The coherence and effectiveness of Howe’s system is proven by the numbers. Their attacking output is, for a club of this stature, excellent: they’ve taken 398 shots in total, of which 213 have been from inside the opposition box, for an overall total of 127 on target. Their overall conversion rate is 9.1%, marginally below the league average, and the conversion rate of their shots on target is 29.3%, just above the league average.

These are extremely respectable numbers, and by far the best set produced by this season's three promoted sides, and markedly better than the four teams adrift at the foot of the table. In an era in which positivity - well, balanced positivity, at least - is rewarded with success, Howe has built an unequivocally positive and productive side which punches way above its weight.

It's worth stressing the 'balance' aspect here: this is not a team that goes attacking gung-ho and forgets to lock the gate before the horse bolts, in the manner of Roberto Martínez’s teams, for example. Especially for a newly promoted team, Bournemouth have played a very intelligent and progressive defensive game. Their defensive actions figures are relatively low: 18.6 tackles per game, 16.9 interceptions, and 9.7 fouls make them look comparatively lax off the ball. However, their positional play is generally excellent: they sit deep, cut off the angles and keep them closed, forcing opponents to play sideways and backwards. It’s usually not easy to find a way through.

This means they've faced the fifth lowest number of shots in the league this season (368), the seventh lowest number of shots on target (131), and the fifth lowest number of shots from inside their own box (222). Such defensive solidity, combined with a very coherent attacking plan, explains how Bournemouth have stayed well clear of the relegation dogfight and, again, speaks extremely highly of Eddie Howe.


All of the above said, Bournemouth remain a newly promoted team and as such they have the same obvious weakness that all newly promoted teams have: they have a lot of players who simply aren't very good - or rather, aren't as good as the players that other Premier League teams have.
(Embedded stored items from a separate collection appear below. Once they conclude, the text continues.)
-- pvStep at a present key commutes with pvMergeStep at a different key
theorem pvStep_mergeStep_comm (tot : PySem.Dict String (List (List Int) × Int))
    (p : String × List (List Int × Int)) (e : String × List Int × Int)
    (hne : p.1 ≠ e.1) (hk : tot.contains e.1 = true) :
    pvStep (pvMergeStep tot p) e = pvMergeStep (pvStep tot e) p := by
  obtain ⟨v, hv⟩ : ∃ v, tot.get? e.1 = some v := by
    rw [PySem.Dict.contains_eq_isSome_get?] at hk; exact Option.isSome_iff_exists.mp hk
  unfold pvStep pvMergeStep
  cases hp : tot.get? p.1 <;>
  · simp only [hp, PySem.Dict.get?_insert_of_ne _ _ hne, PySem.Dict.get?_insert_of_ne _ _ (Ne.symm hne),
      hv]
    exact pvInsert_comm _ _ _ _ _ hne hk

theorem pvStep_fold_comm (ps : List (String × List (List Int × Int)))
    (tot : PySem.Dict String (List (List Int) × Int)) (e : String × List Int × Int)
    (hne : ∀ p ∈ ps, p.1 ≠ e.1) (hk : tot.contains e.1 = true) :
    pvStep (ps.foldl pvMergeStep tot) e = ps.foldl pvMergeStep (pvStep tot e) := by
  induction ps generalizing tot with
  | nil => rfl
  | cons p ps ih =>
    simp only [List.foldl_cons]
    rw [ih _ (fun q hq => hne q (by simp [hq])) (pvMergeStep_contains _ _ _ hk),
        pvStep_mergeStep_comm _ _ _ (hne p (by simp)) hk]

-- merging a singleton group is one flat step
theorem pvMergeStep_single (tot : PySem.Dict String (List (List Int) × Int))
    (e : String × List Int × Int) : pvMergeStep tot (e.1, [e.2]) = pvStep tot e := by
  unfold pvMergeStep pvStep
  cases tot.get? e.1 with
  | none =>
      simp [PySem.List.pyGet?, PySem.List.pyIdx?, PySem.Set.ofList, PySem.Set.add, PySem.Set.empty]
  | some v =>
      simp [PySem.Set.update_cons, PySem.Set.update_nil]

-- merging a group extended by one entry = merging the group, then one flat step
theorem pvMergeStep_snoc (tot : PySem.Dict String (List (List Int) × Int))
    (k : String) (l : List (List Int × Int)) (t : List Int × Int) (hl : l ≠ []) :
    pvMergeStep tot (k, l ++ [t]) = pvStep (pvMergeStep tot (k, l)) (k, t.1, t.2) := by
  obtain ⟨x, l', rfl⟩ := List.exists_cons_of_ne_nil hl
  unfold pvMergeStep pvStep
  cases tot.get? k with
  | none =>
      simp only [PySem.Dict.get?_insert_self, PySem.Dict.insert_insert_self]
      rw [show (x :: l' ++ [t]).map (fun p => p.1) = ((x :: l').map (fun p => p.1)) ++ [t.1] by simp,
          PySem.Set.ofList_append_singleton]
      have h0 : (0 : Int) ≤ (l'.length : Int) + 1 := by omega
      simp [PySem.List.pyGet?, PySem.List.pyIdx?, h0]
  | some v =>
      simp only [PySem.Dict.get?_insert_self, PySem.Dict.insert_insert_self]
      rw [show (x :: l' ++ [t]).map (fun p => p.1) = ((x :: l').map (fun p => p.1)) ++ [t.1] by simp,
          PySem.Set.update_append]
      simp [PySem.Set.update_cons, PySem.Set.update_nil]

-- the key lemma: folding A's merge step over the grouped per-line items equals folding B's flat
-- step over the line's entries
theorem pvGroup_fold (es : List (String × List Int × Int))
    (tot : PySem.Dict String (List (List Int) × Int)) (hnd : tot.keys.Nodup) :
    (pvGroup es).foldl pvMergeStep tot = es.foldl pvStep tot := by
  induction es using List.reverseRecOn generalizing tot with
  | nil => simp [pvGroup, PySem.Set.ofList]
  | append_singleton es e ih =>
    by_cases hmem : e.1 ∈ es.map (·.1)
    · -- e's key already occurs: its group gains one element in place
      have hofl : PySem.Set.ofList ((es ++ [e]).map (·.1)) = PySem.Set.ofList (es.map (·.1)) := by
        rw [List.map_append, List.map_singleton, PySem.Set.ofList_append_singleton]
        exact PySem.Set.add_of_mem (by simpa [PySem.Set.mem_ofList] using hmem)
      have main : ∀ (ks : List String) (tot : PySem.Dict String (List (List Int) × Int)),
          ks.Nodup → e.1 ∈ ks → (∀ k ∈ ks, (es.filter (·.1 == k)) ≠ []) →
          (ks.map (fun k => (k, ((es ++ [e]).filter (·.1 == k)).map (·.2)))).foldl pvMergeStep tot
            = pvStep ((ks.map (fun k => (k, (es.filter (·.1 == k)).map (·.2)))).foldl pvMergeStep tot) e := by
        intro ks
        induction ks with
        | nil => intro tot _ hin _; simp at hin
        | cons k ks ihk =>
          intro tot hksnd hin hne
          rcases List.nodup_cons.mp hksnd with ⟨hknotin, hksnd'⟩
          by_cases hk : k = e.1
          · have hfe : ((es ++ [e]).filter (·.1 == k)).map (·.2)
                = (es.filter (·.1 == k)).map (·.2) ++ [e.2] := by
              simp [List.filter_append, hk]
            have hrest : ∀ k' ∈ ks, ((es ++ [e]).filter (·.1 == k')).map (·.2)
                = (es.filter (·.1 == k')).map (·.2) := by
              intro k' hk'
              have hne' : ¬ (e.1 = k') := fun h => hknotin (by rw [hk, h]; exact hk')
              simp [List.filter_append, hne', beq_iff_eq]
            have hlne : (es.filter (·.1 == k)).map (·.2) ≠ [] := by
              simpa using hne k (by simp)
            have hcont : (pvMergeStep tot (k, (es.filter (·.1 == k)).map (·.2))).contains e.1 = true := by
              rw [← hk]; exact pvMergeStep_contains_self _ _
            have hkeysne : ∀ p ∈ ks.map (fun k' => (k', (es.filter (·.1 == k')).map (·.2))),
                p.1 ≠ e.1 := by
              intro p hp
              rcases List.mem_map.mp hp with ⟨k'', hk'', rfl⟩
              exact fun h => hknotin (by rw [hk, ← h]; exact hk'')
            simp only [List.map_cons, List.foldl_cons, hfe]
            rw [List.map_congr_left (fun k' hk' => by rw [hrest k' hk'] :
                ∀ k' ∈ ks, (k', ((es ++ [e]).filter (·.1 == k')).map (·.2))
                  = (k', (es.filter (·.1 == k')).map (·.2)))]
            rw [pvMergeStep_snoc _ _ _ _ hlne,
                show ((k, e.2.1, e.2.2) : String × List Int × Int) = e by rw [hk],
                ← pvStep_fold_comm _ _ _ hkeysne hcont]
          · have hne' : ¬ (e.1 = k) := fun h => hk h.symm
            have hke : ((es ++ [e]).filter (·.1 == k)).map (·.2)
                = (es.filter (·.1 == k)).map (·.2) := by
              simp [List.filter_append, hne', beq_iff_eq]
            simp only [List.map_cons, List.foldl_cons, hke]
            exact ihk _ hksnd' ((List.mem_cons.mp hin).resolve_left (fun h => hk h.symm))
              (fun k' hk' => hne k' (List.mem_cons_of_mem _ hk'))
      have hcond : ∀ k ∈ PySem.Set.ofList (es.map (·.1)), es.filter (·.1 == k) ≠ [] := by
        intro k hk hnil
        rw [PySem.Set.mem_ofList] at hk
        rcases List.mem_map.mp hk with ⟨s, hs, rfl⟩
        rw [List.filter_eq_nil_iff] at hnil
        exact hnil s hs (by simp)
      unfold pvGroup
      rw [hofl, main _ tot (PySem.Set.nodup_ofList _)
        (by simpa [PySem.Set.mem_ofList] using hmem) hcond,
        show (PySem.Set.ofList (es.map (·.1))).map
            (fun k => (k, (es.filter (·.1 == k)).map (·.2))) = pvGroup es from rfl,
        ih tot hnd, List.foldl_append]
      rfl
    · -- fresh key: a new singleton group is appended
      have hofl : PySem.Set.ofList ((es ++ [e]).map (·.1))
          = PySem.Set.ofList (es.map (·.1)) ++ [e.1] := by
        rw [List.map_append, List.map_singleton, PySem.Set.ofList_append_singleton]
        exact PySem.Set.add_of_not_mem (by simpa [PySem.Set.mem_ofList] using hmem)
      have hGroups : pvGroup (es ++ [e]) = pvGroup es ++ [(e.1, [e.2])] := by
        unfold pvGroup
        rw [hofl, List.map_append]
        congr 1
        · refine List.map_congr_left (fun k hk => ?_)
          have hne' : ¬ (e.1 = k) := by
            intro h; subst h
            exact hmem (by simpa [PySem.Set.mem_ofList] using hk)
          simp [List.filter_append, hne', beq_iff_eq]
        · have hnil : es.filter (·.1 == e.1) = [] :=
            List.filter_eq_nil_iff.mpr
              (fun x hx hb => hmem (List.mem_map.mpr ⟨x, hx, beq_iff_eq.mp hb⟩))
          simp [List.filter_append, hnil]
      rw [hGroups, List.foldl_append, List.foldl_append, ih tot hnd]
      simp [pvMergeStep_single]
While they're an undeniably excellent unit tactically, they are a very limited set of individuals: not one of them is especially fast (bar Gradel), not one is especially strong (bar Benik Afobe, who is out of this game), not one is especially talented technically (bar Gradel again). On a man-by-man basis, they're sub-par and sometimes this has been exploited. On a few occasions they've been outplayed and on even fever they've been destroyed.

This assessment of their lack of individual quality isn't an observation that can be backed up by many stats, but it's telling that Bournemouth have recorded by far the lowest save percentage of any Premier League side: tasked with doing something basic, repeatable and measurable like 'stop the ball from hitting the net', their individuals come up short in comparison to those that the other teams have over a period of time.

In short: Chelsea have much better players than Bournemouth. Furthermore, if they shoot and it’s on target, there’s a good chance Artur Boruc will get out of the way.

Likely XIs

Bournemouth's side has been rotated rather heavily of late, partly out of necessity and partly because Howe will be casting his eye over various players and wondering if they have any future beyond this season, and planning his summer shopping. This makes predicting certain starters difficult, but there remain others who are absolutely nailed on to play.

As for Chelsea… it hurts to even think about it at the moment.



Boruc is so bad and enough of Chelsea’s players are so obviously past the point of caring that almost anything is possible. If the real Chelsea turn up and put together a few nice phases of play and get a good number of shots on target, they’ll win easily. If they don’t, Bournemouth will win. Or, who knows, it might be a draw.

Now please excuse me while I go and sit on this fence.